Эту последнюю фразу он бросил с отчаянной смелостью в сторону балконов, потому что как раз уходил под дождь, а за ним — брат его, высматривающий, соображающий, как бы тут отодвинуть границы ливня, а за ним и сестра, на коленях передвигающаяся по размытому следу за ними, намаливающая благочестие на тридцать лет вперед, взывающая к милосердию.
И только мать продолжала стоять на сухой стороне и смотреть, как они исчезают под дождем, и все звала и ждала, когда же появится собака, убежавшая за палкой в кусты, а когда собака прибежала, когда мать взяла ее на руки (потому что та не была дожделюбивой), когда направила первые шаги в сторону дома, вдруг все затряслось.
Загрохотало. Рухнуло. В себя ушло. В землю провалилось.
Дом на ее глазах в два счета сложился в руины, упал в подмытую дыру, прогнивший фундамент этого дома дрогнул, и все вдруг превратилось в груду мусора, затопленную в грязи, воде и дерьме, хлюпающем многосложной руладой, сбивающем мать с ног и выбивающем собаку из ее рук, все окрестные дома до самых крыш окатывающем, всех балконных ротозеев обрызгивающем, всех птиц облепляющем мерзкой жижей. Катастрофа была ужасной, туча вылилась до последней капли и позволила солнцу взглянуть на разрушения.
Ошарашенная, мать сидела, опершись о плетень, и удаляла воду из ушей.
— Боже, облицовка новая была, да и окон я этих столько намыла…

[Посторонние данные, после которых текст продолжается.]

-- pv_equiv track=rewrite | github.com/SillySilk/pans_cookbook | ui/simple_validation.py | _guess_ingredient_category
-- ===== SOURCE A (Python) =====
-- def _guess_ingredient_category(ingredient_name: str) -> str:
--     """Guess ingredient category for new ingredients"""
--     name_lower = ingredient_name.lower()
--
--     # Simple categorization rules
--     if any(word in name_lower for word in ['chicken', 'beef', 'pork', 'fish', 'turkey', 'bacon']):
--         return 'protein'
--     elif any(word in name_lower for word in ['milk', 'cheese', 'butter', 'cream', 'yogurt']):
--         return 'dairy'
--     elif any(word in name_lower for word in ['tomato', 'onion', 'carrot', 'celery', 'pepper']):
--         return 'vegetable'
--     elif any(word in name_lower for word in ['flour', 'rice', 'pasta', 'bread', 'oats']):
--         return 'grain'
--     elif any(word in name_lower for word in ['oil', 'olive oil', 'coconut oil']):
--         return 'oil'
--     elif any(word in name_lower for word in ['salt', 'pepper', 'garlic', 'basil', 'oregano']):
--         return 'seasoning'
--     elif any(word in name_lower for word in ['sugar', 'honey', 'syrup']):
--         return 'sweetener'
--     else:
--         return 'other'
-- ===== SOURCE B (Python) =====
-- # Single flat pass over a keyword table in reverse priority order, overwriting
-- # the result: the last matching keyword (highest priority) wins. No early
-- # return, no per-category any() scan.
-- _KEYWORDS = [
--     ('sugar', 'sweetener'), ('honey', 'sweetener'), ('syrup', 'sweetener'),
--     ('salt', 'seasoning'), ('pepper', 'seasoning'), ('garlic', 'seasoning'),
--     ('basil', 'seasoning'), ('oregano', 'seasoning'),
--     ('oil', 'oil'), ('olive oil', 'oil'), ('coconut oil', 'oil'),
--     ('flour', 'grain'), ('rice', 'grain'), ('pasta', 'grain'),
--     ('bread', 'grain'), ('oats', 'grain'),
--     ('tomato', 'vegetable'), ('onion', 'vegetable'), ('carrot', 'vegetable'),
--     ('celery', 'vegetable'), ('pepper', 'vegetable'),
--     ('milk', 'dairy'), ('cheese', 'dairy'), ('butter', 'dairy'),
--     ('cream', 'dairy'), ('yogurt', 'dairy'),
--     ('chicken', 'protein'), ('beef', 'protein'), ('pork', 'protein'),
--     ('fish', 'protein'), ('turkey', 'protein'), ('bacon', 'protein'),
-- ]
--
--
-- def _guess_ingredient_category(ingredient_name: str) -> str:
--     name_lower = ingredient_name.lower()
--     category = 'other'
--     for word, cat in _KEYWORDS:
--         if word in name_lower:
--             category = cat
--     return category
-- ===== Notes on version B (the rewrite author's own statement) =====
-- stated objective: alternative
-- what changed: Replaces the if/elif chain of per-category any() scans with one flat pass over a keyword-to-category table in reverse priority order, overwriting an accumulator so the last (highest-priority) matching keyword wins.
import Mathlib
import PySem

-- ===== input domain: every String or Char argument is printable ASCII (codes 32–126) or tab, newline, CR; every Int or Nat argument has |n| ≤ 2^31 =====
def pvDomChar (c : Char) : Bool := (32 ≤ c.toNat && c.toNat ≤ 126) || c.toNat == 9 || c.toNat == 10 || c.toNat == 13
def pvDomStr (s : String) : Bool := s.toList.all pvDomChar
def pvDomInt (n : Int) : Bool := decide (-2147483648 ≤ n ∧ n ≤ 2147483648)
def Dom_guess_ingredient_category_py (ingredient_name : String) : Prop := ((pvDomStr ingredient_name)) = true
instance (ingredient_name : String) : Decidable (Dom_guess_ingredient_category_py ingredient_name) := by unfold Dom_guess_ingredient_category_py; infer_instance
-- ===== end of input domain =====

-- B replaces A's if/elif chain of per-category any() scans with one flat pass over a
-- keyword→category table in reverse priority order, overwriting an accumulator (alternative).

-- ===== PORT A =====
def guess_ingredient_category_py (ingredient_name : String) : String :=
  let name_lower := PySem.Str.lower ingredient_name
  if ["chicken", "beef", "pork", "fish", "turkey", "bacon"].any (fun w => PySem.Str.isIn w name_lower) then "protein"
  else if ["milk", "cheese", "butter", "cream", "yogurt"].any (fun w => PySem.Str.isIn w name_lower) then "dairy"
  else if ["tomato", "onion", "carrot", "celery", "pepper"].any (fun w => PySem.Str.isIn w name_lower) then "vegetable"
  else if ["flour", "rice", "pasta", "bread", "oats"].any (fun w => PySem.Str.isIn w name_lower) then "grain"
  else if ["oil", "olive oil", "coconut oil"].any (fun w => PySem.Str.isIn w name_lower) then "oil"
  else if ["salt", "pepper", "garlic", "basil", "oregano"].any (fun w => PySem.Str.isIn w name_lower) then "seasoning"
  else if ["sugar", "honey", "syrup"].any (fun w => PySem.Str.isIn w name_lower) then "sweetener"
  else "other"

-- ===== PORT B =====
def pvKeywords : List (String × String) :=
  [("sugar", "sweetener"), ("honey", "sweetener"), ("syrup", "sweetener"),
   ("salt", "seasoning"), ("pepper", "seasoning"), ("garlic", "seasoning"),
   ("basil", "seasoning"), ("oregano", "seasoning"),
   ("oil", "oil"), ("olive oil", "oil"), ("coconut oil", "oil"),
   ("flour", "grain"), ("rice", "grain"), ("pasta", "grain"),
   ("bread", "grain"), ("oats", "grain"),
   ("tomato", "vegetable"), ("onion", "vegetable"), ("carrot", "vegetable"),
   ("celery", "vegetable"), ("pepper", "vegetable"),
   ("milk", "dairy"), ("cheese", "dairy"), ("butter", "dairy"),
   ("cream", "dairy"), ("yogurt", "dairy"),
   ("chicken", "protein"), ("beef", "protein"), ("pork", "protein"),
   ("fish", "protein"), ("turkey", "protein"), ("bacon", "protein")]

def guess_ingredient_category_py_alt (ingredient_name : String) : String :=
  let name_lower := PySem.Str.lower ingredient_name
  pvKeywords.foldl
    (fun category p => if PySem.Str.isIn p.1 name_lower then p.2 else category)
    "other"

-- ===== PRECONDITION & SPEC =====
def Spec_guess_ingredient_category_py (ingredient_name : String) (out : String) : Prop := out = guess_ingredient_category_py_alt ingredient_name
instance (ingredient_name : String) (out : String) : Decidable (Spec_guess_ingredient_category_py ingredient_name out) := by unfold Spec_guess_ingredient_category_py; infer_instance

-- ===== CLAIM (what is proved, stated in full; the proofs are below) =====
def Claim_equal_guess_ingredient_category_py : Prop := ∀ (ingredient_name : String), Dom_guess_ingredient_category_py ingredient_name → Spec_guess_ingredient_category_py ingredient_name (guess_ingredient_category_py ingredient_name)

-- ===== LEMMAS AND PROOFS =====

-- Folding the overwrite step over one category group (all pairs carry the same
-- category) starting from acc equals folding the rest from
-- `if any word of the group occurs then cat else acc`.
theorem pv_group_fold (s : String) (ws : List String) (cat : String)
    (rest : List (String × String)) (acc : String) :
    List.foldl (fun category p => if PySem.Str.isIn p.1 s then p.2 else category) acc
      (ws.map (fun w => (w, cat)) ++ rest) =
    List.foldl (fun category p => if PySem.Str.isIn p.1 s then p.2 else category)
      (if ws.any (fun w => PySem.Str.isIn w s) then cat else acc) rest := by
  induction ws generalizing acc with
  | nil => simp
  | cons w ws ih =>
    simp only [List.map_cons, List.cons_append, List.foldl_cons, List.any_cons]
    rw [ih]
    rcases Bool.eq_false_or_eq_true (ws.any fun w => PySem.Str.isIn w s) with hws | hws <;>
      rcases Bool.eq_false_or_eq_true (PySem.Str.isIn w s) with hw | hw <;>
        (simp only [hw, hws]; simp)

-- ===== VERDICT (by name: the statement is the Claim_ definition above) =====
theorem guess_ingredient_category_py_spec : Claim_equal_guess_ingredient_category_py := by
  intro ingredient_name _
  unfold Spec_guess_ingredient_category_py guess_ingredient_category_py guess_ingredient_category_py_alt
  have hL : pvKeywords =
      (["sugar", "honey", "syrup"].map (fun w => (w, "sweetener")) ++
      (["salt", "pepper", "garlic", "basil", "oregano"].map (fun w => (w, "seasoning")) ++
      (["oil", "olive oil", "coconut oil"].map (fun w => (w, "oil")) ++
      (["flour", "rice", "pasta", "bread", "oats"].map (fun w => (w, "grain")) ++
      (["tomato", "onion", "carrot", "celery", "pepper"].map (fun w => (w, "vegetable")) ++
      (["milk", "cheese", "butter", "cream", "yogurt"].map (fun w => (w, "dairy")) ++
      (["chicken", "beef", "pork", "fish", "turkey", "bacon"].map (fun w => (w, "protein")) ++
      []))))))) := rfl
  rw [hL]
  rw [pv_group_fold, pv_group_fold, pv_group_fold, pv_group_fold, pv_group_fold,
      pv_group_fold, pv_group_fold]
  simp only [List.foldl_nil]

И только тут, перед последней гласной, голос ее оборвался, потому что дошло до нее, что не для кого больше говорить, потому что даже собака, то и дело отряхиваясь, потрусила своей таксовской рысцой обнюхивать руины; из обломков дома, торчащих из большой воронки, в которую он провалился, не доносилось никаких призывов о помощи, только тишина громадной смердящей лужи, мертвая тишина, могильная, лишь собачьи лапы шлепали по грязи, неуверенно, неритмично. И тогда с балконов стали доноситься йезусмарии и другие выражения сочувствия, и уже подбегали к ней, поднимали, вытирали, поддерживали, но мать вырвалась, чтобы пойти проверить, поискать, выгрести хоть что-нибудь из этого месива, рассчитывая, что среди фрагментов камней найдется хоть фрагментик знакомого тела, что, может, из нескольких кусков удастся что-нибудь сложить, восстановить, склеить. Она разгребала землю, копала руками, даже когда подъехали все эти пожарные и «скорые», когда ей предлагали лопату, она предпочла, сдирая кожу с голых ладоней, руками отвоевывать новые пространства; собака внюхивалась в ямы, иногда лаяла, но, скорее, на других собак, привезенных разными службами, и тут все соседи из люмпен-блоков и из соседних домов сбежались для того, чтобы копать, даже с дальних улиц, даже с самой Кладбищенской, — в конце концов, у могильщиков был свой опыт. Но с каждой слезой близился приговор, потому что после первого «есть!» от руки Илоны, жены соседа с первого этажа, добрались и до оставшегося от нее, а по направлению ее навеки застывшего взгляда был найден полуголый труп ее мужа, не успевшего переодеться в сухую одежду, и далее, копаясь в останках оснастки, в обрывках обстановки, в обломках окончательно разбитого целого, они натыкались на все новые тела: тетки, навсегда погруженной (в молитву), дяди, держащегося за отвертку как за последнюю спасительную соломинку… а потом… мать оттащили, несмотря на ее истерию и попытки вырваться.